DATA TO PROCESS: Begin

theorem pv_min_le_len (P : List Int) (v : Int) (j0 : Nat)
    (h1 : (pvParP P)^[j0] v = 1) (hmin : ∀ t, t < j0 → (pvParP P)^[t] v ≠ 1) :
    j0 ≤ P.length := by
  rcases Nat.eq_zero_or_pos j0 with rfl | hj0
  · omega
  · have hinj : Set.InjOn (fun t => (pvParP P)^[t] v) (Finset.range j0) := by
      intro s hs t ht heq
      simp only [Finset.coe_range, Set.mem_Iio] at hs ht
      rcases lt_trichotomy s t with hlt | he | hlt
      · exact absurd heq (pv_iter_ne P v j0 h1 hmin s t hlt (by omega))
      · exact he
      · exact absurd heq.symm (pv_iter_ne P v j0 h1 hmin t s hlt (by omega))
    have hmaps : ∀ t ∈ Finset.range j0,
        (pvParP P)^[t] v ∈ Finset.Icc (1 : Int) (P.length : Int) := by
      intro t ht
      rw [Finset.mem_range] at ht
      have := pv_chain_mem P v j0 h1 t ht
      rw [Finset.mem_Icc]
      exact this
    have hcard := Finset.card_le_card_of_injOn _ hmaps hinj
    rw [Finset.card_range] at hcard
    have : (Finset.Icc (1 : Int) (P.length : Int)).card = P.length := by
      rw [Int.card_Icc]
      omega
    omega

def pvReach (P : List Int) (v : Int) : Prop := ∃ j : Nat, (pvParP P)^[j] v = 1

-- every reachable node has a minimal chain of length ≤ len(P)
theorem pvReach_min {P : List Int} {v : Int} (h : pvReach P v) :
    ∃ j0 : Nat, j0 ≤ P.length ∧ (pvParP P)^[j0] v = 1 ∧
      ∀ t, t < j0 → (pvParP P)^[t] v ≠ 1 := by
  refine ⟨Nat.find h, ?_, Nat.find_spec h, fun t ht => Nat.find_min h ht⟩
  exact pv_min_le_len P v _ (Nat.find_spec h) (fun t ht => Nat.find_min h ht)

-- the depth of a reachable node: length of the minimal chain to node 1
def pvDep (P : List Int) (v : Int) : Nat :=
  if h : ∃ j : Nat, j < P.length + 1 ∧ (pvParP P)^[j] v = 1 then
    Nat.find (⟨h.choose, h.choose_spec.2⟩ : ∃ j : Nat, (pvParP P)^[j] v = 1)
  else 0

theorem pvDep_spec {P : List Int} {v : Int} (h : pvReach P v) :
    (pvParP P)^[pvDep P v] v = 1 ∧ (∀ t, t < pvDep P v → (pvParP P)^[t] v ≠ 1) ∧
      pvDep P v ≤ P.length := by
  obtain ⟨j0, hj0l, hj0, hj0m⟩ := pvReach_min h
  have hex : ∃ j : Nat, j < P.length + 1 ∧ (pvParP P)^[j] v = 1 := ⟨j0, by omega, hj0⟩
  unfold pvDep
  rw [dif_pos hex]
  have H : ∃ j : Nat, (pvParP P)^[j] v = 1 := ⟨j0, hj0⟩
  exact ⟨Nat.find_spec H, fun t ht => Nat.find_min H ht,
    pv_min_le_len P v _ (Nat.find_spec H) (fun t ht => Nat.find_min H ht)⟩

theorem pvDep_one (P : List Int) : pvDep P 1 = 0 := by
  have hex : ∃ j : Nat, j < P.length + 1 ∧ (pvParP P)^[j] (1 : Int) = 1 := ⟨0, by omega, rfl⟩
  unfold pvDep
  rw [dif_pos hex]
  have H : ∃ j : Nat, (pvParP P)^[j] (1 : Int) = 1 := ⟨0, rfl⟩
  exact (Nat.find_eq_zero H).2 rfl


-- § consequences of the precondition

theorem pv_pre_facts {N : Int} {A P : List Int} (h : Pre_bestNode N A P) :
    1 ≤ N ∧ 1 ≤ (A.length : Int) ∧
      (∀ j : Nat, 1 ≤ j → (pvParP P)^[j] 1 ≠ 1) ∧
      (∀ v : Int, pvReach P v → 1 ≤ v ∧ v ≤ N ∧ v ≤ (A.length : Int)) := by
  obtain ⟨hN, hA, hcycB, hbnd⟩ := h
  have hcyc : ∀ j : Nat, 1 ≤ j → (pvParP P)^[j] 1 ≠ 1 := by
    intro j hj hval
    -- a return to the root yields a minimal chain from par(1), of length ≤ len(P)
    have hr : pvReach P (pvParP P 1) := by
      refine ⟨j - 1, ?_⟩
      have he : (pvParP P)^[j - 1] (pvParP P 1) = (pvParP P)^[j] 1 := by
        rw [← Function.iterate_succ_apply]
        simp only [Nat.succ_eq_add_one]
        rw [show j - 1 + 1 = j by omega]
      rw [he]
      exact hval
    obtain ⟨j0, hj0l, hj0, _⟩ := pvReach_min hr
    have : (pvParP P)^[j0 + 1] 1 = 1 := by
      rw [Function.iterate_succ_apply]
      exact hj0
    exact hcycB (j0 + 1) (by rw [List.mem_range]; omega) (by omega) this
  refine ⟨hN, hA, hcyc, ?_⟩
  intro v hv
  by_cases hv1 : v = 1
  · subst hv1; omega
  · obtain ⟨j0, hj0l, hj0, hj0m⟩ := pvReach_min hv
    have hj0p : 1 ≤ j0 := by
      rcases Nat.eq_zero_or_pos j0 with rfl | hp
      · exact absurd (by simpa using hj0) hv1
      · exact hp
    have hvb : 1 ≤ v ∧ v ≤ (P.length : Int) := by
      have := pv_chain_mem P v j0 hj0 0 (by omega)
      simpa using this
    have := hbnd v (PySem.List.mem_pyRange_one.2 ⟨hvb.1, by omega⟩)
      ⟨j0, by rw [List.mem_range]; omega, hj0⟩
    exact ⟨hvb.1, this.1, this.2⟩

-- no node of the root's component lies on a parent cycle
theorem pv_no_cycle {N : Int} {A P : List Int} (h : Pre_bestNode N A P) {u : Int}
    (hr : pvReach P u) : ∀ m : Nat, 1 ≤ m → (pvParP P)^[m] u ≠ u := by
  obtain ⟨-, -, hcyc, -⟩ := pv_pre_facts h
  intro m hm hval
  obtain ⟨k, hk⟩ := hr
  have h1 : (pvParP P)^[m] 1 = 1 := by
    calc (pvParP P)^[m] 1 = (pvParP P)^[m] ((pvParP P)^[k] u) := by rw [hk]
      _ = (pvParP P)^[m + k] u := by rw [Function.iterate_add_apply]
      _ = (pvParP P)^[k + m] u := by rw [Nat.add_comm]
      _ = (pvParP P)^[k] ((pvParP P)^[m] u) := by rw [Function.iterate_add_apply]
      _ = 1 := by rw [hval, hk]
  exact hcyc m hm h1

-- § children (canonical): the i in 1..len(P) with P[i-1] = u, ascending

def pvKids (P : List Int) (u : Int) : List Int :=
  ((PySem.List.enumerate P 1).filter (fun pr => pr.2 == u)).map (fun pr => pr.1)

theorem mem_pvKids (P : List Int) (u i : Int) :
    i ∈ pvKids P u ↔ 1 ≤ i ∧ i ≤ (P.length : Int) ∧ PySem.List.pyGetD P (i - 1) 0 = u := by
  unfold pvKids
  simp only [List.mem_map, List.mem_filter]
  constructor
  · rintro ⟨pr, ⟨hmem, hval⟩, hfst⟩
    rw [PySem.List.mem_enumerate_iff] at hmem
    obtain ⟨k, hk, rfl⟩ := hmem
    simp only at hfst hval
    have hval' : P[k] = u := by simpa using hval
    subst hfst
    refine ⟨by omega, by omega, ?_⟩
    rw [show ((1 : Int) + k - 1) = (k : Int) by ring, PySem.List.pyGetD_natCast]
    simp [List.getD_eq_getElem?_getD, List.getElem?_eq_getElem hk, hval']
  · rintro ⟨h1, h2, h3⟩
    refine ⟨(i, u), ⟨?_, by simp⟩, rfl⟩
    rw [PySem.List.mem_enumerate_iff]
    refine ⟨(i - 1).toNat, by omega, ?_⟩
    rw [show (i - 1) = (((i - 1).toNat : Nat) : Int) by omega, PySem.List.pyGetD_natCast] at h3
    have hlt : (i - 1).toNat < P.length := by omega
    rw [List.getD_eq_getElem?_getD, List.getElem?_eq_getElem hlt] at h3
    simp only [Option.getD_some] at h3
    have h4 : (1 : Int) + ((i - 1).toNat : Int) = i := by omega
    rw [h4, h3]

theorem pvKids_pairwise (P : List Int) (u : Int) : (pvKids P u).Pairwise (· < ·) := by
  unfold pvKids
  have hp : ((PySem.List.enumerate P 1).filter (fun pr => pr.2 == u)).Pairwise
      (fun p q => p.1 < q.1) :=
    (PySem.List.pairwise_lt_enumerate P 1).sublist List.filter_sublist
  exact List.pairwise_map.2 hp

theorem pvKids_nodup (P : List Int) (u : Int) : (pvKids P u).Nodup :=
  (pvKids_pairwise P u).imp fun h => ne_of_lt h

theorem pvKids_par {P : List Int} {u c : Int} (hc : c ∈ pvKids P u) : pvParP P c = u := by
  rw [mem_pvKids] at hc
  unfold pvParP
  rw [if_pos ⟨hc.1, hc.2.1⟩]
  exact hc.2.2

-- a kid of a reachable node is reachable, one level deeper, and is not the root
theorem pvKids_reach {N : Int} {A P : List Int} (h : Pre_bestNode N A P) {u c : Int}
    (hr : pvReach P u) (hc : c ∈ pvKids P u) :
    pvReach P c ∧ c ≠ 1 ∧ 1 ≤ c ∧ c ≤ N ∧ c ≤ (A.length : Int) ∧
      pvDep P c = pvDep P u + 1 := by
  have hpc : pvParP P c = u := pvKids_par hc
  obtain ⟨k, hk⟩ := id hr
  have hrc : pvReach P c := ⟨k + 1, by rw [Function.iterate_succ_apply, hpc]; exact hk⟩
  have hc1 : c ≠ 1 := by
    intro hc1
    subst hc1
    obtain ⟨j0, _, hj0, _⟩ := pvReach_min hr
    have : (pvParP P)^[j0 + 1] 1 = 1 := by
      rw [Function.iterate_succ_apply, hpc]
      exact hj0
    exact (pv_pre_facts h).2.2.1 (j0 + 1) (by omega) this
  have hsc := pvDep_spec hrc
  have hsu := pvDep_spec hr
  have hbnds := (pv_pre_facts h).2.2.2 c hrc
  refine ⟨hrc, hc1, hbnds.1, hbnds.2.1, hbnds.2.2, ?_⟩
  -- d(c) ≥ 1 and the tail of c's minimal chain is a chain for u
  have hdc1 : 1 ≤ pvDep P c := by
    rcases Nat.eq_zero_or_pos (pvDep P c) with hz | hp
    · exact absurd (by rw [← hsc.1, hz]; rfl) hc1
    · exact hp
  have htail : (pvParP P)^[pvDep P c - 1] u = 1 := by
    have := hsc.1
    rw [show pvDep P c = (pvDep P c - 1) + 1 by omega, Function.iterate_succ_apply, hpc]
      at this
    exact this
  have hle1 : pvDep P u ≤ pvDep P c - 1 := by
    by_contra hgt
    exact absurd htail (hsu.2.1 (pvDep P c - 1) (by omega))
  have hle2 : pvDep P c ≤ pvDep P u + 1 := by
    by_contra hgt
    exact hsc.2.1 (pvDep P u + 1) (by omega)
      (by rw [Function.iterate_succ_apply, hpc]; exact hsu.1)
  omega

-- § subtree membership (descendants along the parent map)

def pvSub (P : List Int) (u v : Int) : Prop := ∃ k : Nat, (pvParP P)^[k] v = u

theorem pvSub_refl (P : List Int) (u : Int) : pvSub P u u := ⟨0, rfl⟩

theorem pvSub_of_par (P : List Int) {u c v : Int} (hc : pvParP P c = u) (hs : pvSub P c v) :
    pvSub P u v := by
  obtain ⟨k, hk⟩ := hs
  exact ⟨k + 1, by rw [Function.iterate_succ_apply', hk, hc]⟩

theorem pvSub_reach {P : List Int} {u v : Int} (hr : pvReach P u) (hs : pvSub P u v) :
    pvReach P v := by
  obtain ⟨k, hk⟩ := hs
  obtain ⟨j, hj⟩ := hr
  exact ⟨j + k, by rw [Function.iterate_add_apply, hk]; exact hj⟩

theorem pvSub_cases {N : Int} {A P : List Int} (h : Pre_bestNode N A P) {u v : Int}
    (hr : pvReach P u) :
    pvSub P u v ↔ v = u ∨ ∃ c ∈ pvKids P u, pvSub P c v := by
  have hu1 : 1 ≤ u := ((pv_pre_facts h).2.2.2 u hr).1
  constructor
  · rintro ⟨k, hk⟩
    cases k with
    | zero => exact Or.inl (by simpa using hk)
    | succ k =>
      right
      rw [Function.iterate_succ_apply'] at hk
      set c := (pvParP P)^[k] v with hc
      refine ⟨c, ?_, ⟨k, rfl⟩⟩
      have hcb : 1 ≤ c ∧ c ≤ (P.length : Int) := by
        by_contra hx
        rw [show pvParP P c = 0 from by unfold pvParP; rw [if_neg hx]] at hk
        omega
      rw [mem_pvKids]
      refine ⟨hcb.1, hcb.2, ?_⟩
      unfold pvParP at hk
      rw [if_pos hcb] at hk
      exact hk
  · rintro (rfl | ⟨c, hc, hsub⟩)
    · exact pvSub_refl P v
    · exact pvSub_of_par P (pvKids_par hc) hsub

DATA TO PROCESS: End

Line count for the string "unfold": please say how many lines in the entries above contain it, with no other words.

7